The Federal Government has banned the export of Liquefied Petroleum Gas (LPG), also known as cooking gas, produced in Nigeria, as the price of the commodity continues to soar.

The Minister of State for Petroleum Resources (Gas), Ekperikpe Ekpo, expressed concern over the rising cost of LPG in a statement issued by his media aide.

Despite efforts to stabilize prices, including the formation of a high-level committee in November 2023 led by the Authority Chief Executive of the Nigerian Midstream Downstream Petroleum Regulatory Authority (NMDPRA), Mr.

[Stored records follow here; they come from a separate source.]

-- pv_equiv track=rewrite | github.com/mam288/bioinformatics-VI | wk2_04_bw_matching.py | number_characters
-- ===== SOURCE A (Python) =====
-- def number_characters(seq):
--     '''
--     Used with bw_to_string.
--     Takes a given seq and returns a list of the same length with each element being a tuple (c,n). "c" is
--     the character at the matching index  in seq, and "n" is the occurance number of that character.
--     For example, ('A',3) would be the third occurance of 'A'.
--     '''
--     numbered_char_list = [('',-1) for i in range(len(seq))]
--     completed_chars = []
--     for char in seq:
--         indices = [index for (index, character) in enumerate(seq) if character == char]
--         if char not in completed_chars:
--             count = 1
--             for index in indices:
--                 numbered_char_list[index] = (char,count)
--                 count += 1
--             completed_chars += [char]
--     return numbered_char_list
-- ===== SOURCE B (Python) =====
-- def number_characters(seq):
--     counts = {}
--     result = []
--     for char in seq:
--         counts[char] = counts.get(char, 0) + 1
--         result.append((char, counts[char]))
--     return result
-- ===== Notes on version B (the rewrite author's own statement) =====
-- stated objective: faster
-- what changed: Replaced A's pre-allocated placeholder list with per-character enumerate scans and a completed_chars guard by a single forward pass that maintains a running occurrence counter in a dict and appends each labelled pair directly.
import Mathlib
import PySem

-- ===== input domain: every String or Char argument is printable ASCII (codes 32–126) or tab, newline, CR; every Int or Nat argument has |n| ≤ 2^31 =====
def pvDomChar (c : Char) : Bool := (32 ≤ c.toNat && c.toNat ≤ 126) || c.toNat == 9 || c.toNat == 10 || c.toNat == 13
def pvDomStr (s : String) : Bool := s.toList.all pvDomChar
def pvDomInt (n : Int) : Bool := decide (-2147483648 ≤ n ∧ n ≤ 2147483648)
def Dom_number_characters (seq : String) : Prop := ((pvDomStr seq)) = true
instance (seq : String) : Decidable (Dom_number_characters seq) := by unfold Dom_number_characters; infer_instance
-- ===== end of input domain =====
-- pv_equiv track=rewrite | github.com/keeertu/reglens | backend/main.py | compress_changes
-- ===== SOURCE A (Python) =====
-- MAX_CHANGES_FOR_LLM = 10
--
-- MAX_TEXT_LEN = 300
--
-- def compress_changes(changes):
--     grouped = {}
--     for anchor, line in changes:
--         grouped.setdefault(anchor, []).append(line)
--
--     records = []
--
--     for anchor, lines in grouped.items():
--         plus = [l[1:].strip() for l in lines if l.startswith("+")]
--         minus = [l[1:].strip() for l in lines if l.startswith("-")]
--
--         if plus and minus:
--             records.append({
--                 "section": anchor,
--                 "type": "MODIFIED",
--                 "before": minus[0][:MAX_TEXT_LEN],
--                 "after": plus[0][:MAX_TEXT_LEN],
--             })
--         elif plus:
--             records.append({
--                 "section": anchor,
--                 "type": "ADDED",
--                 "text": plus[0][:MAX_TEXT_LEN],
--             })
--         elif minus:
--             records.append({
--                 "section": anchor,
--                 "type": "REMOVED",
--                 "text": minus[0][:MAX_TEXT_LEN],
--             })
--
--     return records[:MAX_CHANGES_FOR_LLM]
-- ===== SOURCE B (Python) =====
-- MAX_CHANGES_FOR_LLM = 10
--
-- MAX_TEXT_LEN = 300
--
-- def compress_changes(changes):
--     # Single pass: per anchor keep only the FIRST '+' line and FIRST '-' line
--     # (already stripped), instead of storing full per-anchor line lists and
--     # rescanning them with two comprehensions.
--     state = {}
--     for anchor, line in changes:
--         plus, minus = state.get(anchor, (None, None))
--         if line.startswith("+"):
--             if plus is None:
--                 plus = line[1:].strip()
--         elif line.startswith("-"):
--             if minus is None:
--                 minus = line[1:].strip()
--         state[anchor] = (plus, minus)
--
--     records = []
--     for anchor, (plus, minus) in state.items():
--         if plus is not None and minus is not None:
--             records.append({
--                 "section": anchor,
--                 "type": "MODIFIED",
--                 "before": minus[:MAX_TEXT_LEN],
--                 "after": plus[:MAX_TEXT_LEN],
--             })
--         elif plus is not None:
--             records.append({
--                 "section": anchor,
--                 "type": "ADDED",
--                 "text": plus[:MAX_TEXT_LEN],
--             })
--         elif minus is not None:
--             records.append({
--                 "section": anchor,
--                 "type": "REMOVED",
--                 "text": minus[:MAX_TEXT_LEN],
--             })
--     return records[:MAX_CHANGES_FOR_LLM]
-- ===== Notes on version B (the rewrite author's own statement) =====
-- stated objective: alternative
-- what changed: B replaces A's group-all-lines-then-rescan (dict of full per-anchor line lists, re-filtered by two comprehensions) with a single pass that keeps only the first '+' and first '-' stripped line per anchor, deciding the record type from that pair.
import Mathlib
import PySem

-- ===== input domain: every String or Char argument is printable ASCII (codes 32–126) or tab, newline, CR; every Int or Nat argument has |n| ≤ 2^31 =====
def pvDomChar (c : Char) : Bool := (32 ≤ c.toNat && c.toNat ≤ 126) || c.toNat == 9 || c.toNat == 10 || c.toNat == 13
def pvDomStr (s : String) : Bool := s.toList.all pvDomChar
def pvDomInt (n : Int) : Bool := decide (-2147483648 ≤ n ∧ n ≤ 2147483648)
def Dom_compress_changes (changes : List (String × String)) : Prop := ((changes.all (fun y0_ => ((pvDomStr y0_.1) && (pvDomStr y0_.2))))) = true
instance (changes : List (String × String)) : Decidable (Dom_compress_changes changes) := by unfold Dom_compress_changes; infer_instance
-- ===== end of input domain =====

-- B keeps only the first '+'/'-' stripped line per anchor in one pass, instead of
-- grouping full per-anchor line lists and rescanning them with two comprehensions.

-- shared helper: l[1:].strip()
def pvProc (l : String) : String := PySem.Str.strip (PySem.Str.slice l (some 1) none)
-- shared helper: s[:MAX_TEXT_LEN]
def pvTrunc (s : String) : String := PySem.Str.slice s none (some 300)

-- ===== PORT A =====
-- grouped.setdefault(anchor, []).append(line)  ==  grouped[anchor] = grouped.get(anchor, []) + [line]
def pvGroupStep (d : PySem.Dict String (List String)) (p : String × String) :
    PySem.Dict String (List String) :=
  d.modify p.1 [] (fun ls => ls ++ [p.2])

-- one iteration of A's second loop over grouped.items()
def pvEmitA (recs : List (List (String × String))) (p : String × List String) :
    List (List (String × String)) :=
  let plus := (p.2.filter (fun l => PySem.Str.startswith l "+")).map pvProc
  let minus := (p.2.filter (fun l => PySem.Str.startswith l "-")).map pvProc
  if !plus.isEmpty && !minus.isEmpty then
    recs ++ [[("section", p.1), ("type", "MODIFIED"),
              ("before", pvTrunc (PySem.List.pyGetD minus 0 "")),
              ("after", pvTrunc (PySem.List.pyGetD plus 0 ""))]]
  else if !plus.isEmpty then
    recs ++ [[("section", p.1), ("type", "ADDED"), ("text", pvTrunc (PySem.List.pyGetD plus 0 ""))]]
  else if !minus.isEmpty then
    recs ++ [[("section", p.1), ("type", "REMOVED"), ("text", pvTrunc (PySem.List.pyGetD minus 0 ""))]]
  else recs

def compress_changes (changes : List (String × String)) : List (List (String × String)) :=
  PySem.List.slice ((changes.foldl pvGroupStep PySem.Dict.empty).items.foldl pvEmitA [])
    none (some 10)

-- ===== PORT B =====
-- one change updates the (first '+', first '-') pair of its anchor
def pvPairStep (pm : Option String × Option String) (line : String) :
    Option String × Option String :=
  if PySem.Str.startswith line "+" then
    (if pm.1.isNone then (some (pvProc line), pm.2) else pm)
  else if PySem.Str.startswith line "-" then
    (if pm.2.isNone then (pm.1, some (pvProc line)) else pm)
  else pm

def pvFirstStep (d : PySem.Dict String (Option String × Option String)) (p : String × String) :
    PySem.Dict String (Option String × Option String) :=
  d.insert p.1 (pvPairStep (d.getD p.1 (none, none)) p.2)

-- one iteration of B's second loop over state.items()
def pvEmitB (recs : List (List (String × String))) (q : String × (Option String × Option String)) :
    List (List (String × String)) :=
  match q.2 with
  | (some pl, some mi) =>
      recs ++ [[("section", q.1), ("type", "MODIFIED"),
                ("before", pvTrunc mi), ("after", pvTrunc pl)]]
  | (some pl, none) => recs ++ [[("section", q.1), ("type", "ADDED"), ("text", pvTrunc pl)]]
  | (none, some mi) => recs ++ [[("section", q.1), ("type", "REMOVED"), ("text", pvTrunc mi)]]
  | (none, none) => recs

def compress_changes_alt (changes : List (String × String)) : List (List (String × String)) :=
  PySem.List.slice ((changes.foldl pvFirstStep PySem.Dict.empty).items.foldl pvEmitB [])
    none (some 10)

-- ===== PRECONDITION & SPEC =====
def Spec_compress_changes (changes : List (String × String)) (out : List (List (String × String))) : Prop := out = compress_changes_alt changes
instance (changes : List (String × String)) (out : List (List (String × String))) : Decidable (Spec_compress_changes changes out) := by unfold Spec_compress_changes; infer_instance

-- ===== CLAIM (what is proved, stated in full; the proofs are below) =====
def Claim_equal_compress_changes : Prop := ∀ (changes : List (String × String)), Dom_compress_changes changes → Spec_compress_changes changes (compress_changes changes)

-- ===== LEMMAS AND PROOFS =====

-- abstraction: the (first '+', first '-') pair of a line list, both stripped
def pvG (ls : List String) : Option String × Option String :=
  (((ls.filter (fun l => PySem.Str.startswith l "+")).map pvProc).head?,
   ((ls.filter (fun l => PySem.Str.startswith l "-")).map pvProc).head?)

def pvF (p : String × List String) : String × (Option String × Option String) := (p.1, pvG p.2)

theorem pv_not_both (l : List Char)
    (h1 : PySem.Chars.startswith l ['+'] = true) (h2 : PySem.Chars.startswith l ['-'] = true) : False := by
  rw [PySem.Chars.startswith_iff] at h1 h2
  obtain ⟨t1, e1⟩ := h1
  obtain ⟨t2, e2⟩ := h2
  rw [← e1] at e2
  simp at e2

theorem pvPairStep_g (ls : List String) (line : String) :
    pvPairStep (pvG ls) line = pvG (ls ++ [line]) := by
  unfold pvPairStep pvG
  simp only [PySem.Str.startswith_eq, show ("+" : String).toList = ['+'] from rfl,
    show ("-" : String).toList = ['-'] from rfl]
  by_cases h1 : PySem.Chars.startswith line.toList ['+'] = true
  · have h2 : PySem.Chars.startswith line.toList ['-'] = false := by
      by_contra h
      exact pv_not_both line.toList h1 (by revert h; cases PySem.Chars.startswith line.toList ['-'] <;> simp)
    simp only [h1, h2, List.filter_append]
    cases hp : List.find? (fun l => PySem.Chars.startswith l.toList ['+']) ls <;>
      simp [hp, h1, h2]
  · have h1' : PySem.Chars.startswith line.toList ['+'] = false := by
      revert h1; cases PySem.Chars.startswith line.toList ['+'] <;> simp
    by_cases h2 : PySem.Chars.startswith line.toList ['-'] = true
    · simp only [h1', h2, List.filter_append]
      cases hm : List.find? (fun l => PySem.Chars.startswith l.toList ['-']) ls <;>
        simp [hm, h1', h2]
    · have h2' : PySem.Chars.startswith line.toList ['-'] = false := by
        revert h2; cases PySem.Chars.startswith line.toList ['-'] <;> simp
      simp [h1', h2', List.filter_append]

theorem pv_keys_eq (dA : PySem.Dict String (List String))
    (dB : PySem.Dict String (Option String × Option String))
    (h : dB.items = dA.items.map pvF) : dB.keys = dA.keys := by
  simp only [PySem.Dict.keys, h, List.map_map]
  rfl

theorem pv_step_inv (dA : PySem.Dict String (List String))
    (dB : PySem.Dict String (Option String × Option String))
    (p : String × String)
    (hnd : dA.keys.Nodup) (h : dB.items = dA.items.map pvF) :
    (pvFirstStep dB p).items = (pvGroupStep dA p).items.map pvF := by
  have hkeys := pv_keys_eq dA dB h
  have hcont : dB.contains p.1 = dA.contains p.1 := by
    rw [PySem.Dict.contains_eq_decide_mem_keys, PySem.Dict.contains_eq_decide_mem_keys, hkeys]
  unfold pvFirstStep pvGroupStep
  simp only [PySem.Dict.modify]
  by_cases hc : dA.contains p.1 = true
  · have hndB : dB.keys.Nodup := by rw [hkeys]; exact hnd
    rw [PySem.Dict.items_insert_of_contains _ _ (by rw [hcont]; exact hc),
        PySem.Dict.items_insert_of_contains _ _ hc, h, List.map_map, List.map_map]
    apply List.map_congr_left
    intro q hq
    by_cases hk : (q.1 == p.1) = true
    · have hkq : q.1 = p.1 := by exact eq_of_beq hk
      have hgA : dA.getD p.1 [] = q.2 := by
        apply PySem.Dict.getD_of_mem_items _ _ hnd
        rw [← hkq]; exact hq
      have hgB : dB.getD p.1 (none, none) = pvG q.2 := by
        apply PySem.Dict.getD_of_mem_items _ _ hndB
        rw [h]
        rw [← hkq]
        exact List.mem_map_of_mem hq
      simp only [Function.comp, pvF, hk, if_pos, hgA, hgB]
      simp [pvPairStep_g]
    · simp only [Function.comp, pvF, hk]
      simp at hk
      simp
  · have hc' : dA.contains p.1 = false := by revert hc; cases dA.contains p.1 <;> simp
    rw [PySem.Dict.items_insert_of_not_contains _ _ (by rw [hcont]; exact hc'),
        PySem.Dict.items_insert_of_not_contains _ _ hc', h, List.map_append]
    have hA : dA.getD p.1 [] = [] := PySem.Dict.getD_of_not_contains dA _ hc'
    have hB : dB.getD p.1 (none, none) = (none, none) :=
      PySem.Dict.getD_of_not_contains dB _ (by rw [hcont]; exact hc')
    have : pvPairStep (dB.getD p.1 (none, none)) p.2 = pvG [p.2] := by
      rw [hB]
      have : ((none : Option String), (none : Option String)) = pvG [] := by simp [pvG]
      rw [this, pvPairStep_g]
      simp
    rw [this, hA]
    simp [pvF]

theorem pv_nodup_step (dA : PySem.Dict String (List String)) (p : String × String)
    (h : dA.keys.Nodup) : (pvGroupStep dA p).keys.Nodup := by
  have := PySem.Dict.nodup_keys_foldl_modify_key [p] (fun q : String × String => q.1) []
    (fun _ q ls => ls ++ [q.2]) dA h
  simpa [List.foldl, pvGroupStep] using this

theorem pv_fold_inv (changes : List (String × String))
    (dA : PySem.Dict String (List String))
    (dB : PySem.Dict String (Option String × Option String))
    (hnd : dA.keys.Nodup) (h : dB.items = dA.items.map pvF) :
    (changes.foldl pvFirstStep dB).items = (changes.foldl pvGroupStep dA).items.map pvF := by
  induction changes generalizing dA dB with
  | nil => simpa using h
  | cons c cs ih =>
      simp only [List.foldl_cons]
      exact ih _ _ (pv_nodup_step dA c hnd) (pv_step_inv dA dB c hnd h)

theorem pvEmit_agree (recs : List (List (String × String))) (p : String × List String) :
    pvEmitB recs (pvF p) = pvEmitA recs p := by
  unfold pvEmitA pvEmitB pvF pvG
  cases hp : ((p.2.filter (fun l => PySem.Str.startswith l "+")).map pvProc) with
  | nil =>
      cases hm : ((p.2.filter (fun l => PySem.Str.startswith l "-")).map pvProc) with
      | nil => simp
      | cons m ms => simp [PySem.List.pyGetD_zero]
  | cons q qs =>
      cases hm : ((p.2.filter (fun l => PySem.Str.startswith l "-")).map pvProc) with
      | nil => simp [PySem.List.pyGetD_zero]
      | cons m ms => simp [PySem.List.pyGetD_zero]

-- ===== VERDICT (by name: the statement is the Claim_ definition above) =====
theorem compress_changes_spec : Claim_equal_compress_changes := by
  intro changes _
  unfold Spec_compress_changes compress_changes compress_changes_alt
  have hinv := pv_fold_inv changes PySem.Dict.empty PySem.Dict.empty (by simp [PySem.Dict.keys, show (PySem.Dict.empty : PySem.Dict String (List String)).items = [] from rfl]) (by rfl)
  rw [hinv, List.foldl_map]
  have hf : (fun acc q => pvEmitB acc (pvF q)) = pvEmitA := by
    funext acc q
    exact pvEmit_agree acc q
  rw [hf]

Farouk Ahmed, prices have spiked from an average of N1,100-N1,250 per kg to N1,525 per kg.

The statement highlighted that Ekpo convened a meeting with key stakeholders in the LPG value chain to address the escalating prices and the hardship they impose on Nigerians.

As part of the government’s efforts to curb the situation, the Minister announced the following directives:

Short-Term Solution: Effective from November 1, 2024, the Nigerian National Petroleum Company Limited (NNPCL) and LPG producers are to halt the export of LPG produced in the country. If they continue exporting, they must import an equivalent volume at cost-reflective prices.

Pricing Framework: The NMDPRA will engage stakeholders within 90 days to create a domestic LPG pricing framework. The new framework will be indexed to the cost of in-country production, replacing the current system of using external market prices from regions like the Americas and Far East Asia.

Long-Term Solution: Over the next 12 months, the government plans to develop infrastructure for blending, storing, and distributing LPG, with the aim of halting exports until domestic supply is sufficient and prices stabilize.

The Minister emphasized that these measures are aimed at improving availability, ensuring affordability, and protecting Nigerians from the economic strain caused by rising LPG prices.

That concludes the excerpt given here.